As we all know, the use of antibiotic drugs is required after use, in a certain period of time to kill the bacteria, if the drug effect is not up to expectations, not killed bacteria will develop resistance, once the bacteria develop resistance to this kind of drug, the effect will become worse and worse; In addition, the compound can not meet the corresponding quality standards. Simple and extensive compounds may produce or carry corresponding uncontrollable impurities or harmful substances, and the stability of the drug is uncertain, and it is likely that the drug will degrade after a few hours.
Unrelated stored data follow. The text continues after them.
-- pv_equiv track=rewrite | github.com/ThrudPrimrose/SC26-Layout-Artifacts | Microbenchmarks/Zekin_Loopnest_v3/Analysis/coaccess.py | build_equivalence_classes
-- ===== SOURCE A (Python) =====
-- from collections import defaultdict
--
-- def build_equivalence_classes(a2n):
--     """Group arrays with identical nest-membership sets."""
--     key_to_arrays = defaultdict(list)
--     for arr, nids in a2n.items():
--         key_to_arrays[frozenset(nids)].append(arr)
--     groups = []
--     for nids, arrays in sorted(key_to_arrays.items(),
--                                 key=lambda x: (-len(x[1]), sorted(x[0]))):
--         groups.append((nids, sorted(arrays)))
--     return groups
-- ===== SOURCE B (Python) =====
-- def build_equivalence_classes(a2n):
--     """Group arrays with identical nest-membership sets (no dict accumulation:
--     distinct keys collected in order, each group's arrays gathered by a filter pass)."""
--     pairs = [(frozenset(nids), arr) for arr, nids in a2n.items()]
--     keys = []
--     seen = set()
--     for k, _ in pairs:
--         if k not in seen:
--             seen.add(k)
--             keys.append(k)
--     groups = [(k, sorted(arr for f, arr in pairs if f == k)) for k in keys]
--     groups.sort(key=lambda g: (-len(g[1]), sorted(g[0])))
--     return groups
-- ===== Notes on version B (the rewrite author's own statement) =====
-- stated objective: alternative
-- what changed: Replaces A's defaultdict hash accumulation with an ordered list of distinct frozenset keys plus a per-key filter pass over the items to gather each group's arrays, then the same final sort; no dict is used.
import Mathlib
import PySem

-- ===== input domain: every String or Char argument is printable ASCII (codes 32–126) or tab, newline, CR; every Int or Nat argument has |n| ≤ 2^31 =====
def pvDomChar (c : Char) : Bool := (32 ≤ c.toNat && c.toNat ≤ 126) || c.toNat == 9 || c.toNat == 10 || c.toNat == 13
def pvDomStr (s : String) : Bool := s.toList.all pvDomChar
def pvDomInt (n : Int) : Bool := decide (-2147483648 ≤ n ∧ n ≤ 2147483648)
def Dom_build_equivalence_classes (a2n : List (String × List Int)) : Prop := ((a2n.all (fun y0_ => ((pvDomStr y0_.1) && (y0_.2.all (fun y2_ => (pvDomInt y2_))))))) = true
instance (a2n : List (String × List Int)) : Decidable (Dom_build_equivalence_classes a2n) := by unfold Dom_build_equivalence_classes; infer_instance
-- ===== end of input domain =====

-- B replaces A's defaultdict hash accumulation by an ordered list of distinct keys plus a
-- per-key filter pass (objective: alternative decomposition, no dict; not claimed faster).
-- frozenset(nids) is represented on both sides by its canonical sorted duplicate-free list
-- (Python frozenset equality is set equality, and distinct sets have distinct sorted lists,
-- so grouping and the sort key sorted(x[0]) are exact under this representation).

-- ===== PORT A =====
-- frozenset(nids), canonically: sorted list of the distinct elements
def pvCanon (nids : List Int) : List Int :=
  PySem.List.sorted (PySem.Set.ofList nids) (fun x => x) false

def build_equivalence_classes (a2n : List (String × List Int)) : List (List Int × List String) :=
  -- for arr, nids in a2n.items(): key_to_arrays[frozenset(nids)].append(arr)
  let items := (PySem.Dict.ofList a2n).items
  let key_to_arrays : PySem.Dict (List Int) (List String) :=
    items.foldl (fun d p => d.modify (pvCanon p.2) [] (fun l => l ++ [p.1])) PySem.Dict.empty
  -- sorted(key_to_arrays.items(), key=lambda x: (-len(x[1]), sorted(x[0])));
  -- sorted(x[0]) is x.1 itself: the key is already the canonical sorted list
  let srt := PySem.List.sorted2 key_to_arrays.items
      (fun x => -(x.2.length : Int)) (fun x => x.1) false
  -- groups.append((nids, sorted(arrays)))
  srt.foldl (fun groups p => groups ++ [(p.1, PySem.List.sorted p.2 (fun a => a) false)]) []

-- ===== PORT B =====
def build_equivalence_classes_alt (a2n : List (String × List Int)) : List (List Int × List String) :=
  let items := (PySem.Dict.ofList a2n).items
  -- pairs = [(frozenset(nids), arr) for arr, nids in a2n.items()]
  let pairs := items.map (fun p => (pvCanon p.2, p.1))
  -- keys = []; seen = set(); for k, _ in pairs: if k not in seen: seen.add(k); keys.append(k)
  -- (the seen-set/keys-list pair is exactly PySem.Set: distinct elements, first-appearance order)
  let keys : PySem.Set (List Int) :=
    pairs.foldl (fun s q => PySem.Set.add s q.1) PySem.Set.empty
  -- groups = [(k, sorted(arr for f, arr in pairs if f == k)) for k in keys]
  let groups := keys.map (fun k =>
      (k, PySem.List.sorted ((pairs.filter (fun q => q.1 == k)).map (fun q => q.2))
            (fun a => a) false))
  -- groups.sort(key=lambda g: (-len(g[1]), sorted(g[0])))
  PySem.List.sorted2 groups (fun g => -(g.2.length : Int)) (fun g => g.1) false

-- ===== PRECONDITION & SPEC =====
def Spec_build_equivalence_classes (a2n : List (String × List Int)) (out : List (List Int × List String)) : Prop := out = build_equivalence_classes_alt a2n
instance (a2n : List (String × List Int)) (out : List (List Int × List String)) : Decidable (Spec_build_equivalence_classes a2n out) := by unfold Spec_build_equivalence_classes; infer_instance

-- ===== CLAIM (what is proved, stated in full; the proofs are below) =====
def Claim_equal_build_equivalence_classes : Prop := ∀ (a2n : List (String × List Int)), Dom_build_equivalence_classes a2n → Spec_build_equivalence_classes a2n (build_equivalence_classes a2n)

-- ===== LEMMAS AND PROOFS =====

lemma insertBy_map {α β : Type} (before : α → α → Bool) (f : β → α) (x : β) (l : List β) :
    PySem.List.insertBy before (f x) (l.map f)
      = (PySem.List.insertBy (fun a b => before (f a) (f b)) x l).map f := by
  induction l with
  | nil => simp [PySem.List.insertBy]
  | cons y ys ih =>
    simp only [List.map_cons, PySem.List.insertBy]
    by_cases h : before (f x) (f y) = true <;> simp [h, ih]

lemma foldl_insertBy_map {α β : Type} (before : α → α → Bool) (f : β → α) (xs : List β)
    (acc : List β) :
    xs.foldl (fun acc x => PySem.List.insertBy before (f x) acc) (acc.map f)
      = (xs.foldl (fun acc x => PySem.List.insertBy (fun a b => before (f a) (f b)) x acc) acc).map f := by
  induction xs generalizing acc with
  | nil => simp
  | cons x xs ih =>
    simp only [List.foldl_cons, insertBy_map]
    exact ih _

lemma sorted2_map {α β κ₁ κ₂ : Type} [LT κ₁] [DecidableLT κ₁] [LT κ₂] [DecidableLT κ₂]
    (f : β → α) (xs : List β) (k1 : α → κ₁) (k2 : α → κ₂) :
    PySem.List.sorted2 (xs.map f) k1 k2 false
      = (PySem.List.sorted2 xs (fun x => k1 (f x)) (fun x => k2 (f x)) false).map f := by
  simp only [PySem.List.sorted2, if_neg (by decide : ¬ (false = true)), List.foldl_map]
  exact foldl_insertBy_map _ f xs []

-- the accumulated defaultdict's items, as keys-in-first-appearance-order with filtered values
lemma dict_items_eq (l : List (String × List Int)) :
    (l.foldl (fun d p => d.modify (pvCanon p.2) [] (fun v => v ++ [p.1])) PySem.Dict.empty).items
      = (PySem.Set.ofList ((l.map (fun p => (pvCanon p.2, p.1))).map (fun q => q.1))).map
          (fun k => (k, ((l.map (fun p => (pvCanon p.2, p.1))).filter (fun q => q.1 == k)).map
              (fun q => q.2))) := by
  have hnd : (l.foldl (fun d p => d.modify (pvCanon p.2) [] (fun v => v ++ [p.1]))
      PySem.Dict.empty).keys.Nodup :=
    PySem.Dict.nodup_keys_foldl_modify_key l (fun p => pvCanon p.2) []
      (fun d p => (fun v => v ++ [p.1])) PySem.Dict.empty PySem.Dict.nodup_keys_empty
  rw [PySem.Dict.items_eq_map_keys _ hnd []]
  rw [PySem.Dict.keys_foldl_modify_key]
  rw [PySem.Dict.keys_empty, PySem.Set.update_nil_left, List.map_map]
  apply List.map_congr_left
  intro k _
  congr 1
  -- getD of the grouping fold is the filtered values
  have := PySem.Dict.getD_foldl_modify_append
    (l := l.map (fun p => (pvCanon p.2, p.1))) (d := PySem.Dict.empty) (c := k)
  rw [List.foldl_map] at this
  simp only [this, PySem.Dict.getD_empty, List.nil_append]

lemma main_eq (l : List (String × List Int)) :
    (PySem.List.sorted2
        ((l.foldl (fun d p => d.modify (pvCanon p.2) [] (fun v => v ++ [p.1]))
            PySem.Dict.empty).items)
        (fun x => -(x.2.length : Int)) (fun x => x.1) false).foldl
      (fun groups p => groups ++ [(p.1, PySem.List.sorted p.2 (fun a => a) false)]) []
    = PySem.List.sorted2
        (((l.map (fun p => (pvCanon p.2, p.1))).foldl (fun s q => PySem.Set.add s q.1)
            PySem.Set.empty).map
          (fun k => (k, PySem.List.sorted
              (((l.map (fun p => (pvCanon p.2, p.1))).filter (fun q => q.1 == k)).map (fun q => q.2))
              (fun a => a) false)))
        (fun g => -(g.2.length : Int)) (fun g => g.1) false := by
  have hkeys : (l.map (fun p => (pvCanon p.2, p.1))).foldl (fun s q => PySem.Set.add s q.1)
      PySem.Set.empty
      = PySem.Set.ofList ((l.map (fun p => (pvCanon p.2, p.1))).map (fun q => q.1)) := by
    rw [PySem.Set.ofList_eq_foldl, List.map_map]
    conv_rhs => rw [List.foldl_map]
    conv_lhs => rw [List.foldl_map]
    rfl
  rw [hkeys, dict_items_eq, PySem.List.foldl_append_singleton_eq_map, List.nil_append]
  have hmap : (PySem.Set.ofList ((l.map (fun p => (pvCanon p.2, p.1))).map (fun q => q.1))).map
      (fun k => (k, PySem.List.sorted
          (((l.map (fun p => (pvCanon p.2, p.1))).filter (fun q => q.1 == k)).map (fun q => q.2))
          (fun a => a) false))
      = ((PySem.Set.ofList ((l.map (fun p => (pvCanon p.2, p.1))).map (fun q => q.1))).map
          (fun k => (k, ((l.map (fun p => (pvCanon p.2, p.1))).filter (fun q => q.1 == k)).map
              (fun q => q.2)))).map
        (fun q => (q.1, PySem.List.sorted q.2 (fun a => a) false)) := by
    simp [List.map_map]
  rw [hmap]
  conv_lhs => rw [sorted2_map]
  conv_rhs => rw [List.map_map]
  conv_rhs => rw [sorted2_map]
  rw [List.map_map]
  simp [Function.comp, PySem.List.length_sorted]

-- ===== VERDICT (by name: the statement is the Claim_ definition above) =====
theorem build_equivalence_classes_spec : Claim_equal_build_equivalence_classes := by
  intro a2n _
  unfold Spec_build_equivalence_classes build_equivalence_classes build_equivalence_classes_alt
  exact main_eq ((PySem.Dict.ofList a2n).items)
-- pv_equiv track=rewrite | github.com/CBI-PITT/bil_api | BrAinPI/tiff_loader.py | axes_pos_extract
-- ===== SOURCE A (Python) =====
-- def axes_pos_extract(axes):
--     """
--     Extract the positions of axes from their labels.
--
--     Args:
--         axes (str): String representing axis labels.
--
--     Returns:
--         dict: Mapping of axis labels to their positions.
--     """
--     dic = {
--         "T": None,
--         "C": None,
--         "Z": None,
--         "Q": None,
--         "I": None,
--         "Y": None,
--         "X": None,
--         "S": None,
--     }
--     characters = list(axes)
--     # logger.info("Axis characters:", characters)
--     for index, char in enumerate(characters):
--         if char in dic:
--             dic[char] = index
--     return dic
-- ===== SOURCE B (Python) =====
-- def axes_pos_extract(axes):
--     """
--     Extract the positions of axes from their labels.
--
--     Args:
--         axes (str): String representing axis labels.
--
--     Returns:
--         dict: Mapping of axis labels to their positions.
--     """
--     return {k: (None if (p := axes.rfind(k)) == -1 else p) for k in "TCZQIYXS"}
-- ===== Notes on version B (the rewrite author's own statement) =====
-- stated objective: simpler
-- what changed: Replaces the forward scan over the input that overwrites a preset dict with a per-key last-occurrence lookup (axes.rfind) over the eight fixed labels, built as a dict comprehension.
import Mathlib
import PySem

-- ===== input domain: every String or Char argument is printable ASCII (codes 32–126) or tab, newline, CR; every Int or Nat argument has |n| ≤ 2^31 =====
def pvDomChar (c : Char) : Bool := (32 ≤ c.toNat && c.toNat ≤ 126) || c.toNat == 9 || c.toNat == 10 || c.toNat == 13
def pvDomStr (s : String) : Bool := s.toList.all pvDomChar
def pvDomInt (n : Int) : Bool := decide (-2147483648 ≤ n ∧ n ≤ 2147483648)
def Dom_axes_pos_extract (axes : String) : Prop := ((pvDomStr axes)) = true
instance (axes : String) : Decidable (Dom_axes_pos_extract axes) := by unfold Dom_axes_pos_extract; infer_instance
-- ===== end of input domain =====

-- B replaces A's forward scan (dict overwrite keeps the last occurrence) with a per-key
-- last-occurrence lookup (rfind) over the eight fixed labels; objective: simpler.

-- ===== PORT A =====
def pvInitDic : PySem.Dict String (Option Int) :=
  PySem.Dict.ofList [("T", none), ("C", none), ("Z", none), ("Q", none),
                     ("I", none), ("Y", none), ("X", none), ("S", none)]

def pvStepA (d : PySem.Dict String (Option Int)) (p : Int × Char) :
    PySem.Dict String (Option Int) :=
  if d.contains (String.ofList [p.2]) then d.insert (String.ofList [p.2]) (some p.1) else d

def axes_pos_extract (axes : String) : List (String × Option Int) :=
  ((PySem.List.enumerate axes.toList 0).foldl pvStepA pvInitDic).items

-- ===== PORT B =====
-- hand port of str.rfind for a single-character needle (PySem has no rfind); exact there:
-- the last index of k in cs, -1 if absent
def pvRfind : List Char → Char → Int
  | [], _ => -1
  | c :: cs, k =>
      let r := pvRfind cs k
      if r = -1 then (if c = k then 0 else -1) else r + 1

def axes_pos_extract_alt (axes : String) : List (String × Option Int) :=
  "TCZQIYXS".toList.map (fun k =>
    let p := pvRfind axes.toList k
    (String.ofList [k], if p = -1 then none else some p))

-- ===== PRECONDITION & SPEC =====
def Spec_axes_pos_extract (axes : String) (out : List (String × Option Int)) : Prop := out = axes_pos_extract_alt axes
instance (axes : String) (out : List (String × Option Int)) : Decidable (Spec_axes_pos_extract axes out) := by unfold Spec_axes_pos_extract; infer_instance

-- ===== CLAIM (what is proved, stated in full; the proofs are below) =====
def Claim_equal_axes_pos_extract : Prop := ∀ (axes : String), Dom_axes_pos_extract axes → Spec_axes_pos_extract axes (axes_pos_extract axes)

-- ===== LEMMAS AND PROOFS =====

-- value of key k after scanning cs with running index s, starting from v (A's loop, per key)
def pvG (k : String) (v : Option Int) : List Char → Int → Option Int
  | [], _ => v
  | c :: cs, s => pvG k (if String.ofList [c] = k then some s else v) cs (s + 1)

theorem pvStepA_items (d : PySem.Dict String (Option Int)) (s : Int) (c : Char) :
    (pvStepA d (s, c)).items =
      d.items.map (fun p => (p.1, if String.ofList [c] = p.1 then some s else p.2)) := by
  unfold pvStepA
  by_cases h : d.contains (String.ofList [c])
  · rw [if_pos h, PySem.Dict.items_insert_of_contains (h := h)]
    apply List.map_congr_left
    intro p _
    by_cases hp : String.ofList [c] = p.1
    · simp [hp]
    · have : ¬ (p.1 == String.ofList [c]) = true := by
        simp [beq_iff_eq]; exact fun e => hp e.symm
      simp [this, hp]
  · rw [if_neg h]
    have hk : String.ofList [c] ∉ d.keys := by
      intro hm
      exact h ((PySem.Dict.contains_iff_mem_keys d (String.ofList [c])).mpr hm)
    have : ∀ p ∈ d.items, (p.1, if String.ofList [c] = p.1 then some s else p.2) = p := by
      intro p hp
      have hne : String.ofList [c] ≠ p.1 := by
        intro e
        exact hk (e ▸ PySem.Dict.mem_keys_of_mem_items (d := d) hp)
      simp [hne]
    exact (List.map_congr_left this).trans (List.map_id _) |>.symm

theorem pvFold_items (cs : List Char) :
    ∀ (s : Int) (d : PySem.Dict String (Option Int)),
      ((PySem.List.enumerate cs s).foldl pvStepA d).items =
        d.items.map (fun p => (p.1, pvG p.1 p.2 cs s)) := by
  induction cs with
  | nil =>
      intro s d
      simp [PySem.List.enumerate_nil, pvG]
  | cons c cs ih =>
      intro s d
      rw [PySem.List.enumerate_cons, List.foldl_cons, ih (s + 1), pvStepA_items, List.map_map]
      apply List.map_congr_left
      intro p _
      simp [pvG]

theorem pvRfind_ge (cs : List Char) (k : Char) : -1 ≤ pvRfind cs k := by
  induction cs with
  | nil => simp [pvRfind]
  | cons c cs ih =>
      simp only [pvRfind]
      split
      · split <;> omega
      · omega

theorem pvMk_singleton_eq_iff (c k : Char) : String.ofList [c] = String.ofList [k] ↔ c = k := by
  constructor
  · intro h
    have := congrArg String.toList h
    simpa using this
  · intro h; rw [h]

theorem pvG_rfind (cs : List Char) :
    ∀ (v : Option Int) (s : Int) (k : Char),
      pvG (String.ofList [k]) v cs s =
        if pvRfind cs k = -1 then v else some (s + pvRfind cs k) := by
  induction cs with
  | nil => intro v s k; simp [pvG, pvRfind]
  | cons c cs ih =>
      intro v s k
      have h0 : pvG (String.ofList [k]) v (c :: cs) s =
          pvG (String.ofList [k])
            (if String.ofList [c] = String.ofList [k] then some s else v) cs (s + 1) := rfl
      have h2 : pvRfind (c :: cs) k =
          if pvRfind cs k = -1 then (if c = k then (0 : Int) else -1)
          else pvRfind cs k + 1 := rfl
      rw [h0, ih, h2]
      by_cases hr : pvRfind cs k = -1
      · rw [if_pos hr, if_pos hr]
        by_cases hc : c = k
        · rw [if_pos hc, if_pos ((pvMk_singleton_eq_iff c k).mpr hc),
              if_neg (by omega : ¬ ((0 : Int) = -1))]
          norm_num
        · rw [if_neg hc,
              if_neg (fun e => hc ((pvMk_singleton_eq_iff c k).mp e)),
              if_pos rfl]
      · have hge := pvRfind_ge cs k
        rw [if_neg hr, if_neg hr, if_neg (by omega : ¬ (pvRfind cs k + 1 = -1))]
        congr 1
        omega

-- ===== VERDICT (by name: the statement is the Claim_ definition above) =====
theorem axes_pos_extract_spec : Claim_equal_axes_pos_extract := by
  intro axes _
  unfold Spec_axes_pos_extract axes_pos_extract axes_pos_extract_alt
  rw [pvFold_items]
  have hitems : pvInitDic.items =
      [("T", (none : Option Int)), ("C", none), ("Z", none), ("Q", none),
       ("I", none), ("Y", none), ("X", none), ("S", none)] := by rfl
  rw [hitems]
  have hkeys : "TCZQIYXS".toList = ['T', 'C', 'Z', 'Q', 'I', 'Y', 'X', 'S'] := by rfl
  rw [hkeys]
  simp only [List.map]
  have key : ∀ (k : Char), (String.ofList [k], pvG (String.ofList [k]) none axes.toList 0) =
      (String.ofList [k], if pvRfind axes.toList k = -1 then none
                      else some (pvRfind axes.toList k)) := by
    intro k
    rw [pvG_rfind]
    congr 1
    split <;> simp
  have e : ∀ (c : Char) (lit : String), lit = String.ofList [c] →
      ((lit, pvG lit none axes.toList 0) : String × Option Int) =
        (String.ofList [c], if pvRfind axes.toList c = -1 then none
                        else some (pvRfind axes.toList c)) := by
    intro c lit h; rw [h]; exact key c
  rw [e 'T' "T" rfl, e 'C' "C" rfl, e 'Z' "Z" rfl, e 'Q' "Q" rfl,
      e 'I' "I" rfl, e 'Y' "Y" rfl, e 'X' "X" rfl, e 'S' "S" rfl]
Drug stability, bioavailability and so on can not be effectively controlled, resulting in low drug utilization, increased toxicity, side effects. The use of such drugs to animals, not only can not achieve the desired effect, the impurities produced on the animal is a kind of harm. In particular, in many cases, the ingredients of large compounds are not clear, and drugs with unknown ingredients in use are mixed and react with each other, resulting in toxicity, which leads to problems in product testing and affects food safety. The use of raw materials and "large compounds" is neither economical nor safe, and clinical veterinarians need to diagnose and analyze the pathogens, select the preparation products produced by scientific preparation technology, and treat animal diseases by single drug or combined drug according to the needs of the disease, so as to achieve the purpose of effective, safe and economic drug use. Therefore, when purchasing a good or efficient national standard drug preparation, it is mainly investigated for its drug solubility, dissolution, stability, bioavailability, or bioequivalence with the original drug. Here is a brief explanation of these indicators.

The first is purity

According to the different ideas, values and pursuits of each enterprise, ordinary drug manufacturers are unwilling or unable to invest in such high research and development, although the desire and publicity are high-tech and efficient drugs; In fact, it is to buy raw materials and auxiliary materials, rely on modern pharmaceutical equipment, and carry out veterinary drugs produced by "incoming processing". In today's Veterinary Drug production groups, almost 90% or more are such enterprises. The magic weapon for such enterprises to compete in the market is: return goods, lower prices, travel, send gifts, high return points, etc., and make a big deal about non-core drugs. Another type of enterprise is the innovative veterinary drug manufacturers. This kind of enterprise has a clear, sustainable, can support the concept of medicine and values, they through the development and production of efficient, convenient and economical new veterinary drugs, to provide users with unique products and services. By improving the purity of raw materials, auxiliary materials, additives, etc., to improve the effectiveness and safety of the preparation; Through the development and application of solid dispersion preparation, coated pellet preparation, nano milk preparation and other high-tech preparations, to provide users with higher use value of high-quality standard general drugs.

The second is stability

From administration to effect, stable drugs need to go through a series of processes such as dissolution, dissolution, absorption into the blood and distribution to the site of action. Degradation and destruction of the active ingredients in any process of the preparation will lead to reduced therapeutic effect, or even complete failure. Therefore, the stability of the active ingredient in the preparation is a necessary condition to ensure the clinical efficacy of the drug, and the active ingredient must remain stable in water for 5 to 24 hours.

The third is solubility

Water administration is the most convenient way for livestock and poultry at present and a good water-soluble preparation must first have good water solubility. Because clinical administration is mostly concentrated, the solubility of the drug in water should reach more than 3-5 times the clinical recommended dose.

The fourth is dissolution

The drug active ingredients in the preparation must be transformed into a molecular state when they enter the body, so that they can be absorbed by the gastrointestinal tract into the blood circulation, and then reach the lesion site to have an effect. This process is the dissolution of the drug, and the speed and degree of dissolution of the active ingredient is the dissolution degree of the preparation. Dissolution degree is an effective means to evaluate the quality and technological level of the preparation, and is also an effective standard to evaluate the bioavailability of the active ingredients of the preparation.

The fifth is equivalen

That is, bioequivalence, is to compare the degree and speed of absorption of active ingredients of the same or different dosage forms of the same drug under the same test conditions. It is a standard to judge the bioavailability and clinical therapeutic effect of drug preparations. The method is to determine the concentration of the drug in plasma at different times after drug administration. If the area under the curve at the time of drug administration is 80%-125% of the original drug, it can be determined that the two preparations are bioequivalent and can be completely replaced.